Risque d’extension pour les détenteurs obligataires

Ces dernières années, il est apparu clairement que les gérants de CLO et les investisseurs equity avaient l’intention de laisser leurs titres en circulation le plus longtemps possible afin de maximiser les rendements des tranches equity, plutôt que de procéder à un refinancement vers des structures de capital plus onéreuses. Une part croissante d’environ 25% des CLO en circulation a dépassé sa période de réinvestissement, un chiffre qui devrait doubler d’ici la fin 2024 si les gérants de CLO ne procèdent pas au call ou au refinancement de ces transactions.

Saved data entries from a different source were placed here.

-- pv_equiv track=rewrite | github.com/Joyful-Buffalo/asr | ctc_test.py | normalize_state_dict
-- ===== SOURCE A (Python) =====
-- from typing import Any, Dict, Iterator, List, Optional, Tuple, cast
--
-- def _strip_prefix(state: Dict[str, Any], prefix: str) -> Dict[str, Any]:
--     return {k[len(prefix):] if k.startswith(prefix) else k: v for k, v in state.items()}
--
-- def normalize_state_dict(state: Dict[str, Any]) -> Tuple[Dict[str, Any], str]:
--     if not state:
--         return state, "empty"
--
--     keys = list(state.keys())
--
--     for p in ("_orig_mod.", "module."):
--         if all(k.startswith(p) for k in keys):
--             return _strip_prefix(state, p), f"strip_all:{p}"
--
--     for p in ("_orig_mod.", "module."):
--         n = sum(1 for k in keys if k.startswith(p))
--         if n >= int(0.9 * len(keys)):
--             return _strip_prefix(state, p), f"strip_most({n}/{len(keys)}):{p}"
--
--     return state, "no_strip"
-- ===== SOURCE B (Python) =====
-- def _strip_prefix(state, prefix):
--     out = {}
--     for k, v in state.items():
--         out[k[len(prefix):] if k.startswith(prefix) else k] = v
--     return out
--
-- def normalize_state_dict(state):
--     n = len(state)
--     if n == 0:
--         return state, "empty"
--     # Hash-group the keys by their leading dot-segment (everything up to and
--     # including the first "."): a key starts with "_orig_mod." or "module."
--     # exactly when its leading segment equals that prefix, so one grouping
--     # pass over the keys replaces every per-prefix startswith scan.
--     freq = {}
--     for k in state:
--         dot = k.find(".")
--         seg = k[: dot + 1] if dot != -1 else k
--         freq[seg] = freq.get(seg, 0) + 1
--     c_orig = freq.get("_orig_mod.", 0)
--     c_mod = freq.get("module.", 0)
--     if c_orig == n:
--         return _strip_prefix(state, "_orig_mod."), "strip_all:_orig_mod."
--     if c_mod == n:
--         return _strip_prefix(state, "module."), "strip_all:module."
--     thr = int(0.9 * n)
--     if c_orig >= thr:
--         return _strip_prefix(state, "_orig_mod."), f"strip_most({c_orig}/{n}):_orig_mod."
--     if c_mod >= thr:
--         return _strip_prefix(state, "module."), f"strip_most({c_mod}/{n}):module."
--     return state, "no_strip"
-- ===== Notes on version B (the rewrite author's own statement) =====
-- stated objective: alternative
-- what changed: B never runs a per-prefix startswith scan: it hash-groups the keys by their leading dot-segment in one pass (a frequency table keyed by the segment up to and including the first '.'), then decides every tier by O(1) table lookups, exploiting that a key starts with '_orig_mod.'/'module.' exactly when its leading segment equals it; A instead runs four separate all()/sum() startswith scans over the key list.
import Mathlib
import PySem
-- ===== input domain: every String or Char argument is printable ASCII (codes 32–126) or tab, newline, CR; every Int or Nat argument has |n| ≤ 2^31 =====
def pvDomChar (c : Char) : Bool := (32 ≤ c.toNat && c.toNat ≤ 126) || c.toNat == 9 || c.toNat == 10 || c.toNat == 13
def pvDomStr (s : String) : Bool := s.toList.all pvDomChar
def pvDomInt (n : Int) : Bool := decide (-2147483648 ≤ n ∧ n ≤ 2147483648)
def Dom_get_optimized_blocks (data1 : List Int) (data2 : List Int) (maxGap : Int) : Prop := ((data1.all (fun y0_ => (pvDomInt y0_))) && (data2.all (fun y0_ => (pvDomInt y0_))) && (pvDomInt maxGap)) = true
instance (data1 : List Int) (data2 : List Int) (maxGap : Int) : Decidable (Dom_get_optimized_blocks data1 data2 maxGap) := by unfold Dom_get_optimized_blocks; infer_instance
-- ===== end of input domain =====

-- B replaces A's two streaming state machines by a staged pipeline (mismatch
-- indices, consecutive runs, chunking, group extraction); objective: alternative.

-- ===== PORT A =====

-- the for-loop of get_blocks: state = start (-1 = none); returns (emitted blocks, final start)
def gbLoop (l : List (Int × Int)) (pos : Nat) (start : Int) : List (Int × Int) × Int :=
  match l with
  | [] => ([], start)
  | (b1, b2) :: rest =>
    if start = -1 ∧ b1 ≠ b2 then
      gbLoop rest (pos + 1) (pos : Int)
    else if start ≠ -1 ∧ b1 = b2 then
      let r := gbLoop rest (pos + 1) (-1)
      ((start, (pos : Int) - start) :: r.1, r.2)
    else if start ≠ -1 ∧ (pos : Int) - start = 65535 then
      let r := gbLoop rest (pos + 1) (pos : Int)
      ((start, (pos : Int) - start) :: r.1, r.2)
    else
      gbLoop rest (pos + 1) start
-- pv_equiv track=rewrite | github.com/mattikantola/tira2_python | Viikko9/biterase.py | count
-- ===== SOURCE A (Python) =====
-- def count(s):
--
--     cache = {}
--
--     def seek_and_destroy(bitstring):
--
--         if len(bitstring) == 0:
--
--             return 1
--
--         else:
--
--             partitions = 0
--
--             for iii in range(len(bitstring)-1):
--
--                 if bitstring[iii] == bitstring[iii+1]:
--
--                     new_bitstring = bitstring[:iii] + bitstring[iii+2:]
--
--                     if new_bitstring not in cache:
--
--                         cache[new_bitstring] = seek_and_destroy(new_bitstring)
--
--                     partitions += cache[new_bitstring]
--
--             return partitions
--
--     return seek_and_destroy(s)
-- ===== SOURCE B (Python) =====
-- def count(s):
--     # Forward level-by-level path counting: cur maps each string reachable
--     # after k deletions to the number of ordered deletion sequences reaching it.
--     cur = {s: 1}
--     for _ in range(len(s) // 2):
--         nxt = {}
--         for t, c in cur.items():
--             for i in range(len(t) - 1):
--                 if t[i] == t[i + 1]:
--                     u = t[:i] + t[i + 2:]
--                     nxt[u] = nxt.get(u, 0) + c
--         cur = nxt
--     return cur.get("", 0)
-- ===== Notes on version B (the rewrite author's own statement) =====
-- stated objective: alternative
-- what changed: Replaces A's backward memoized recursion (ways-to-empty per string, cached) by a forward breadth-first level DP: a dict of path counts from the source string is pushed through len(s)//2 deletion rounds and the count at the empty string is read off.
import Mathlib
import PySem

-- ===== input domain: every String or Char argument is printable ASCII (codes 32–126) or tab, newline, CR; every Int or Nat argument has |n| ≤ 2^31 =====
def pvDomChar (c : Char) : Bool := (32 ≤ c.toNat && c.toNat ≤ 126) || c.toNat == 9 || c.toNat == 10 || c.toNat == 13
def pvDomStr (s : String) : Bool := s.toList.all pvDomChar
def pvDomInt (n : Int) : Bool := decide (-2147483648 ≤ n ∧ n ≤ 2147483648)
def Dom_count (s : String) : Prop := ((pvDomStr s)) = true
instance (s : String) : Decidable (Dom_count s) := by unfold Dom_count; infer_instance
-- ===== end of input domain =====

-- B replaces A's backward memoized recursion by a forward level-by-level path-count DP
-- (alternative decomposition, similar cost); equivalence of return values is proved below.

-- ===== PORT A =====
-- A's nested recursion `seek_and_destroy` with its mutable cache, threaded as a Dict;
-- fuel = length + 1 (each recursive call shortens the string by 2, so fuel never runs out).
def sadGo : Nat → List Char → PySem.Dict (List Char) Int → Int × PySem.Dict (List Char) Int
  | 0, _, cache => (0, cache)
  | fuel+1, bs, cache =>
    if bs.length = 0 then (1, cache)
    else
      (List.range (bs.length - 1)).foldl
        (fun st (iii : Nat) =>
          if PySem.List.pyGet? bs (iii : Int) = PySem.List.pyGet? bs ((iii : Int) + 1) then
            let nb := PySem.List.slice bs none (some (iii : Int)) ++
                      PySem.List.slice bs (some ((iii : Int) + 2)) none
            let c2 := if st.2.contains nb then st.2
                      else (let r := sadGo fuel nb st.2; r.2.insert nb r.1)
            (st.1 + c2.getD nb 0, c2)
          else st)
        (0, cache)

def count (s : String) : Int := (sadGo (s.toList.length + 1) s.toList PySem.Dict.empty).1

-- ===== PORT B =====
-- one round of B's forward DP: push every path count one deletion further
def stepB (cur : PySem.Dict (List Char) Int) : PySem.Dict (List Char) Int :=
  cur.items.foldl
    (fun nxt tc =>
      (List.range (tc.1.length - 1)).foldl
        (fun nxt (i : Nat) =>
          if PySem.List.pyGet? tc.1 (i : Int) = PySem.List.pyGet? tc.1 ((i : Int) + 1) then
            let u := PySem.List.slice tc.1 none (some (i : Int)) ++
                     PySem.List.slice tc.1 (some ((i : Int) + 2)) none
            nxt.insert u (nxt.getD u 0 + tc.2)
          else nxt)
        nxt)
    PySem.Dict.empty

def count_alt (s : String) : Int :=
  ((List.range (s.toList.length / 2)).foldl (fun cur _ => stepB cur)
    (PySem.Dict.empty.insert s.toList 1)).getD [] 0

-- ===== PRECONDITION & SPEC =====
def Spec_count (s : String) (out : Int) : Prop := out = count_alt s
instance (s : String) (out : Int) : Decidable (Spec_count s out) := by unfold Spec_count; infer_instance

-- ===== CLAIM (what is proved, stated in full; the proofs are below) =====
def Claim_equal_count : Prop := ∀ (s : String), Dom_count s → Spec_count s (count s)

-- ===== LEMMAS AND PROOFS =====

-- the string after deleting the equal pair at positions i, i+1
def delC (l : List Char) (i : Nat) : List Char := l.take i ++ l.drop (i + 2)

lemma length_delC (l : List Char) (i : Nat) (h : i < l.length - 1) :
    (delC l i).length = l.length - 2 := by
  simp [delC]; omega

-- the common mathematical value: number of ordered deletion sequences erasing l
def pureC (l : List Char) : Int :=
  if _h : l.length = 0 then 1
  else ((List.range (l.length - 1)).attach.map
        (fun x => if l[x.1]? = l[x.1+1]? then pureC (delC l x.1) else 0)).sum
termination_by l.length
decreasing_by
  have hx := List.mem_range.mp x.2
  have := length_delC l x.1 hx
  omega

lemma pureC_nil : pureC ([] : List Char) = 1 := by simp [pureC]

lemma pureC_eq (l : List Char) (h : l ≠ []) :
    pureC l = ((List.range (l.length - 1)).map
      (fun i => if l[i]? = l[i+1]? then pureC (delC l i) else 0)).sum := by
  rw [pureC, dif_neg (by simpa using h)]
  simp only [List.map_subtype, List.unattach_attach]

lemma pureC_len_one (l : List Char) (h : l.length = 1) : pureC l = 0 := by
  rw [pureC_eq l (by intro hn; simp [hn] at h), h]
  simp

-- cast bookkeeping: the port's pyGet?/slice expressions are getElem?/take/drop
lemma cond_cast (l : List Char) (i : Nat) :
    (PySem.List.pyGet? l (i : Int) = PySem.List.pyGet? l ((i : Int) + 1)) =
      (l[i]? = l[i+1]?) := by
  have h1 : ((i : Int) + 1) = ((i + 1 : Nat) : Int) := by push_cast; ring
  rw [h1, PySem.List.pyGet?_natCast, PySem.List.pyGet?_natCast]

lemma slice_cast (l : List Char) (i : Nat) :
    PySem.List.slice l none (some (i : Int)) ++
      PySem.List.slice l (some ((i : Int) + 2)) none = delC l i := by
  have h2 : ((i : Int) + 2) = ((i + 2 : Nat) : Int) := by push_cast; ring
  rw [h2, PySem.List.slice_to_natCast, PySem.List.slice_from_natCast, delC]

-- ---------- A's side: the threaded cache is always correct ----------
def CacheOK (c : PySem.Dict (List Char) Int) : Prop :=
  ∀ k v, c.get? k = some v → v = pureC k

-- the fold body of sadGo (fuel+1), named for the proofs (definitionally the port's lambda)
def sadStep (fuel : Nat) (bs : List Char)
    (st : Int × PySem.Dict (List Char) Int) (iii : Nat) :
    Int × PySem.Dict (List Char) Int :=
  if PySem.List.pyGet? bs (iii : Int) = PySem.List.pyGet? bs ((iii : Int) + 1) then
    let nb := PySem.List.slice bs none (some (iii : Int)) ++
              PySem.List.slice bs (some ((iii : Int) + 2)) none
    let c2 := if st.2.contains nb then st.2
              else (let r := sadGo fuel nb st.2; r.2.insert nb r.1)
    (st.1 + c2.getD nb 0, c2)
  else st

lemma sadGo_succ (fuel : Nat) (bs : List Char) (cache : PySem.Dict (List Char) Int)
    (h : ¬ bs.length = 0) :
    sadGo (fuel+1) bs cache =
      (List.range (bs.length - 1)).foldl (sadStep fuel bs) (0, cache) := by
  rw [sadGo, if_neg h]; rfl

lemma foldA (fuel : Nat)
    (IH : ∀ bs c, bs.length < fuel → CacheOK c →
      (sadGo fuel bs c).1 = pureC bs ∧ CacheOK (sadGo fuel bs c).2)
    (bs : List Char) (hbs : bs.length ≤ fuel) :
    ∀ (is : List Nat), (∀ i ∈ is, i < bs.length - 1) → ∀ (p : Int) c, CacheOK c →
      (is.foldl (sadStep fuel bs) (p, c)).1 =
        p + (is.map (fun i => if bs[i]? = bs[i+1]? then pureC (delC bs i) else 0)).sum
      ∧ CacheOK (is.foldl (sadStep fuel bs) (p, c)).2 := by
  intro is
  induction is with
  | nil => intro _ p c hc; simpa using hc
  | cons i is ih =>
    intro hmem p c hc
    have hi : i < bs.length - 1 := hmem i (by simp)
    have hlen : (delC bs i).length = bs.length - 2 := length_delC bs i hi
    simp only [List.foldl_cons, List.map_cons, List.sum_cons]
    rw [sadStep]
    by_cases hcond : PySem.List.pyGet? bs (i : Int) = PySem.List.pyGet? bs ((i : Int) + 1)
    · rw [if_pos hcond]
      rw [cond_cast] at hcond
      simp only [slice_cast]
      -- the updated cache c2 and the value looked up
      by_cases hcon : c.contains (delC bs i) = true
      · -- cache hit
        have hsome : (c.get? (delC bs i)).isSome := by
          rw [← PySem.Dict.contains_eq_isSome_get?]; exact hcon
        obtain ⟨v, hv⟩ := Option.isSome_iff_exists.mp hsome
        have hval : v = pureC (delC bs i) := hc _ _ hv
        have hgd : c.getD (delC bs i) 0 = pureC (delC bs i) := by
          rw [PySem.Dict.getD, hv, Option.getD_some, hval]
        simp only [hcon, if_true]
        obtain ⟨h1, h2⟩ := ih (fun j hj => hmem j (by simp [hj])) (p + c.getD (delC bs i) 0) c hc
        refine ⟨?_, h2⟩
        rw [h1, hgd, if_pos hcond]; ring
      · -- cache miss: recursive call
        have hnlt : (delC bs i).length < fuel := by omega
        obtain ⟨hr1, hr2⟩ := IH (delC bs i) c hnlt hc
        simp only [eq_false_of_ne_true hcon, Bool.false_eq_true, if_false]
        set r := sadGo fuel (delC bs i) c with hr
        have hOK2 : CacheOK (r.2.insert (delC bs i) r.1) := by
          intro k w hw
          rw [PySem.Dict.get?_insert] at hw
          by_cases hk : k = delC bs i
          · rw [if_pos hk] at hw
            cases hw; rw [hk, hr1]
          · rw [if_neg hk] at hw; exact hr2 k w hw
        have hgd : (r.2.insert (delC bs i) r.1).getD (delC bs i) 0 = pureC (delC bs i) := by
          rw [PySem.Dict.getD_insert_self, hr1]
        obtain ⟨h1, h2⟩ := ih (fun j hj => hmem j (by simp [hj]))
          (p + (r.2.insert (delC bs i) r.1).getD (delC bs i) 0)
          (r.2.insert (delC bs i) r.1) hOK2
        refine ⟨?_, h2⟩
        rw [h1, hgd, if_pos hcond]; ring
    · rw [if_neg hcond]
      rw [cond_cast] at hcond
      obtain ⟨h1, h2⟩ := ih (fun j hj => hmem j (by simp [hj])) p c hc
      refine ⟨?_, h2⟩
      rw [h1, if_neg hcond]; ring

Nous avons en outre exprimé nos inquiétudes au sujet des gérants de CLO qui, selon nous, ont fait un usage abusif de la documentation dans le but de changer les dispositions en matière de réinvestissement, par exemple en offrant des droits de révision («waiver fees») aux détenteurs d’obligations AAA en échange de leur accord, ce qui va à l’encontre des intérêts des détenteurs mezzanine et crée un risque d’extension pour les détenteurs d’obligations. Depuis maintenant deux ans, nous exigeons donc des droits supplémentaires intégrés dans la documentation elle-même dès que nous envisageons d’investir dans de nouvelles émissions de CLO. Si nous comprenons l’intérêt économique pour les détenteurs de tranches equity et les gérants de garder les CLO en circulation, en tant qu’investisseurs, nous préférerions que les CLO s’amortissent naturellement au fil du temps à l’issue de la période de réinvestissement.

Donner l’exemple

Nous avons assisté à quelques évolutions positives ces dernières semaines, l’une des plus réjouissantes étant le quinzième CLO d’ICG (post-crise financière mondiale)  mené à bien par JPM. Suite aux commentaires des investisseurs sur ses derniers CLO, ICG a introduit des dispositions beaucoup plus strictes afin d’accéder au capital d’investisseurs à plus long terme dans sa nouvelle émission. En plus de l’accord exigé des investisseurs mezzanine pour tout changement dans la documentation, des clauses plus strictes sont en place pour le réinvestissement et des limites encore plus sévères sont définies pour les types de réinvestissement autorisés 12 mois après la fin de la période de réinvestissement, ce qui signifie que seuls ceux qui ont pour objectif d’améliorer la qualité des actifs au sein des CLO peuvent être visés par le gérant. Nous pensons qu’il s’agit d’une évolution très positive pour les investisseurs mezzanine, car elle cherche à garantir une durée de vie limitée pour les CLO et impose un amortissement plus rapide du fait de la documentation plus stricte. Dans le cas présent, les nouvelles émissions d’obligations ICG offrent un rendement à l’échéance de respectivement 9,5% et 12,7% pour les tranches BBB et BB, ce qui laisse une option de call raisonnable pour les BB dont le prix au comptant s’est établi à 92.